(Stored items)
..............................

-- B's step computes exactly A's inner-loop body and keeps the invariant and the length
lemma pvSwapStep_spec (n : Int) (arr : List String) (pos : PySem.Dict String (PySem.Set Int))
    (i : Int) (hn : (arr.length : Int) = n) (hi0 : 0 ≤ i) (hin : i < n) (hInv : PosInv arr pos) :
    (pvSwapStep n (arr, pos) i).1 = pyAInner arr i ∧
      PosInv (pvSwapStep n (arr, pos) i).1 (pvSwapStep n (arr, pos) i).2 ∧
      (pvSwapStep n (arr, pos) i).1.length = arr.length := by
  unfold pvSwapStep pyAInner
  simp only [PySem.List.len_eq, hn]
  by_cases hg : 0 < i ∧ i < n - 1
  · have hg' : i ≠ n - 1 ∧ i ≠ 0 := by omega
    rw [if_pos hg, if_pos hg']
    set a : Nat := i.toNat with ha
    have hai : i = (a : Int) := by omega
    have ha1 : i - 1 = ((a - 1 : Nat) : Int) := by omega
    have ha2 : i + 1 = ((a + 1 : Nat) : Int) := by omega
    have hlen1 : a - 1 < arr.length := by omega
    have hlen2 : a + 1 < arr.length := by omega
    have hget1 : PySem.List.pyGetD arr (i - 1) "" = arr[a-1] := by
      rw [ha1, PySem.List.pyGetD_natCast, List.getD_eq_getElem?_getD, List.getElem?_eq_getElem hlen1]; rfl
    have hget2 : PySem.List.pyGetD arr (i + 1) "" = arr[a+1] := by
      rw [ha2, PySem.List.pyGetD_natCast, List.getD_eq_getElem?_getD, List.getElem?_eq_getElem hlen2]; rfl
    have hsets : PySem.List.pySetD (PySem.List.pySetD arr (i - 1) (arr[a+1])) (i + 1) (arr[a-1])
        = (arr.set (a-1) (arr[a+1])).set (a+1) (arr[a-1]) := by
      rw [ha1, ha2, PySem.List.pySetD_natCast, PySem.List.pySetD_natCast]
    by_cases hlr : PySem.List.pyGetD arr (i - 1) "" ≠ PySem.List.pyGetD arr (i + 1) ""
    · rw [if_pos hlr]
      refine ⟨?_, ?_, ?_⟩
      · simp only [hget1, hget2]
      · rw [hai] at hget1 hget2 hsets hlr ⊢
        simp only [hget1, hget2, hsets]
        exact posInv_swap arr pos a (by omega) hlen2 hInv (by rw [hget1, hget2] at hlr; exact hlr)
      · simp only [hget1, hget2, hsets]
        simp
    · rw [if_neg hlr]
      rw [not_not] at hlr
      refine ⟨?_, hInv, rfl⟩
      simp only [hget1, hget2] at hlr ⊢
      rw [hsets]
      have e1 : arr.set (a-1) (arr[a+1]) = arr := by rw [← hlr]; exact List.set_getElem_self hlen1
      rw [e1, hlr, List.set_getElem_self hlen2]
  · have hg' : ¬ (i ≠ n - 1 ∧ i ≠ 0) := by omega
    rw [if_neg hg, if_neg hg']
    exact ⟨rfl, hInv, rfl⟩

lemma foldl_steps (n : Int) (idxs : List Int) :
    ∀ (arr : List String) (pos : PySem.Dict String (PySem.Set Int)),
      (arr.length : Int) = n → PosInv arr pos → (∀ i ∈ idxs, 0 ≤ i ∧ i < n) →
      (idxs.foldl (pvSwapStep n) (arr, pos)).1 = idxs.foldl pyAInner arr ∧
        ((idxs.foldl (pvSwapStep n) (arr, pos)).1.length : Int) = n ∧
        PosInv (idxs.foldl (pvSwapStep n) (arr, pos)).1 (idxs.foldl (pvSwapStep n) (arr, pos)).2 := by
  induction idxs with
  | nil => intro arr pos hlen hInv _; exact ⟨rfl, hlen, hInv⟩
  | cons i idxs ih =>
    intro arr pos hlen hInv hmem
    obtain ⟨hi0, hin⟩ := hmem i (by simp)
    obtain ⟨h1, h2, h3⟩ := pvSwapStep_spec n arr pos i hlen hi0 hin hInv
    simp only [List.foldl_cons]
    have hst : pvSwapStep n (arr, pos) i
        = ((pvSwapStep n (arr, pos) i).1, (pvSwapStep n (arr, pos) i).2) := rfl
    rw [hst]
    obtain ⟨e1, e2, e3⟩ := ih (pvSwapStep n (arr, pos) i).1 (pvSwapStep n (arr, pos) i).2
      (by rw [h3]; exact hlen) h2 (fun j hj => hmem j (by simp [hj]))
    rw [← h1]
    exact ⟨e1, e2, e3⟩

-- under the invariant, B's sorted position snapshot IS A's index comprehension
lemma sorted_getD_eq_indices (arr : List String) (pos : PySem.Dict String (PySem.Set Int))
    (word : String) (hInv : PosInv arr pos) :
    PySem.List.sorted (pos.getD word []) (fun x => x) false
      = (PySem.List.pyRange 0 (PySem.List.len arr) 1).filter
          (fun i => decide (PySem.List.pyGetD arr i "" = word)) := by
  apply PySem.List.sorted_eq_of_perm_of_pairwise_lt
  · rw [List.perm_ext_iff_of_nodup
      ((PySem.List.nodup_pyRange_one 0 (PySem.List.len arr)).filter _) (hInv word).1]
    intro i
    rw [List.mem_filter, PySem.List.mem_pyRange_one]
    simp only [PySem.List.len_eq, decide_eq_true_eq]
    constructor
    · rintro ⟨⟨hi0, hin⟩, hval⟩
      have hcast : i = ((i.toNat : Nat) : Int) := by omega
      rw [hcast, (hInv word).2.2]
      rw [PySem.List.pyGetD_eq_getElem arr "" hi0 (by simpa using hin)] at hval
      rw [List.getElem?_eq_getElem (by omega), hval]
    · intro hmem
      have hnn := (hInv word).2.1 i hmem
      have hcast : i = ((i.toNat : Nat) : Int) := by omega
      rw [hcast, (hInv word).2.2] at hmem
      rw [List.getElem?_eq_some_iff] at hmem
      obtain ⟨hk, hv⟩ := hmem
      refine ⟨⟨hnn, by omega⟩, ?_⟩
      rw [PySem.List.pyGetD_eq_getElem arr "" hnn (by simpa using (by omega : i < (arr.length : Int)))]
      rw [← hv]
  · exact (PySem.List.pairwise_lt_pyRange_one 0 (PySem.List.len arr)).filter _

lemma outer (n : Int) (ews : List String) :
    ∀ (arr : List String) (pos : PySem.Dict String (PySem.Set Int)),
      (arr.length : Int) = n → PosInv arr pos →
      (ews.foldl (pvAltWord n) (arr, pos)).1 = ews.foldl pyAWord arr := by
  induction ews with
  | nil => intro arr pos _ _; rfl
  | cons w ews ih =>
    intro arr pos hlen hInv
    simp only [List.foldl_cons]
    have hw : pvAltWord n (arr, pos) w
        = ((PySem.List.pyRange 0 (PySem.List.len arr) 1).filter
            (fun i => decide (PySem.List.pyGetD arr i "" = w))).foldl (pvSwapStep n) (arr, pos) := by
      unfold pvAltWord
      rw [sorted_getD_eq_indices arr pos w hInv]
    have hmem : ∀ i ∈ (PySem.List.pyRange 0 (PySem.List.len arr) 1).filter
        (fun i => decide (PySem.List.pyGetD arr i "" = w)), 0 ≤ i ∧ i < n := by
      intro i hi
      have h := (List.mem_filter.mp hi).1
      rw [PySem.List.mem_pyRange_one] at h
      simp only [PySem.List.len_eq] at h
      omega
    obtain ⟨e1, e2, e3⟩ := foldl_steps n _ arr pos hlen hInv hmem
    have hA : pyAWord arr w = ((PySem.List.pyRange 0 (PySem.List.len arr) 1).filter
        (fun i => decide (PySem.List.pyGetD arr i "" = w))).foldl pyAInner arr := rfl
    rw [hw, hA, ← e1]
    rw [show ((PySem.List.pyRange 0 (PySem.List.len arr) 1).filter
          (fun i => decide (PySem.List.pyGetD arr i "" = w))).foldl (pvSwapStep n) (arr, pos)
        = ((((PySem.List.pyRange 0 (PySem.List.len arr) 1).filter
          (fun i => decide (PySem.List.pyGetD arr i "" = w))).foldl (pvSwapStep n) (arr, pos)).1,
           (((PySem.List.pyRange 0 (PySem.List.len arr) 1).filter
          (fun i => decide (PySem.List.pyGetD arr i "" = w))).foldl (pvSwapStep n) (arr, pos)).2) from rfl]
    exact ih _ _ e2 e3
-- ===== VERDICT (by name: the statement is the Claim_ definition above) =====
theorem swap_words_spec : Claim_equal_swap_words := by
  intro text error_words _
  unfold Spec_swap_words swap_words swap_words_alt
  by_cases h : ((PySem.Str.split? text " ").getD []).length < 2
  · simp only [if_pos h]
  · simp only [if_neg h]
    exact (outer _ error_words _ _ rfl (posInv_init _)).symm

..............................

_Your objective_:
Repeat the entries above verbatim, but only from the line that has "i ∧ i < n := by" down to the line that has "obtain ⟨e1, e2, e3⟩ := foldl_steps", inclusive.

_Output below_:
        (fun i => decide (PySem.List.pyGetD arr i "" = w)), 0 ≤ i ∧ i < n := by
      intro i hi
      have h := (List.mem_filter.mp hi).1
      rw [PySem.List.mem_pyRange_one] at h
      simp only [PySem.List.len_eq] at h
      omega
    obtain ⟨e1, e2, e3⟩ := foldl_steps n _ arr pos hlen hInv hmem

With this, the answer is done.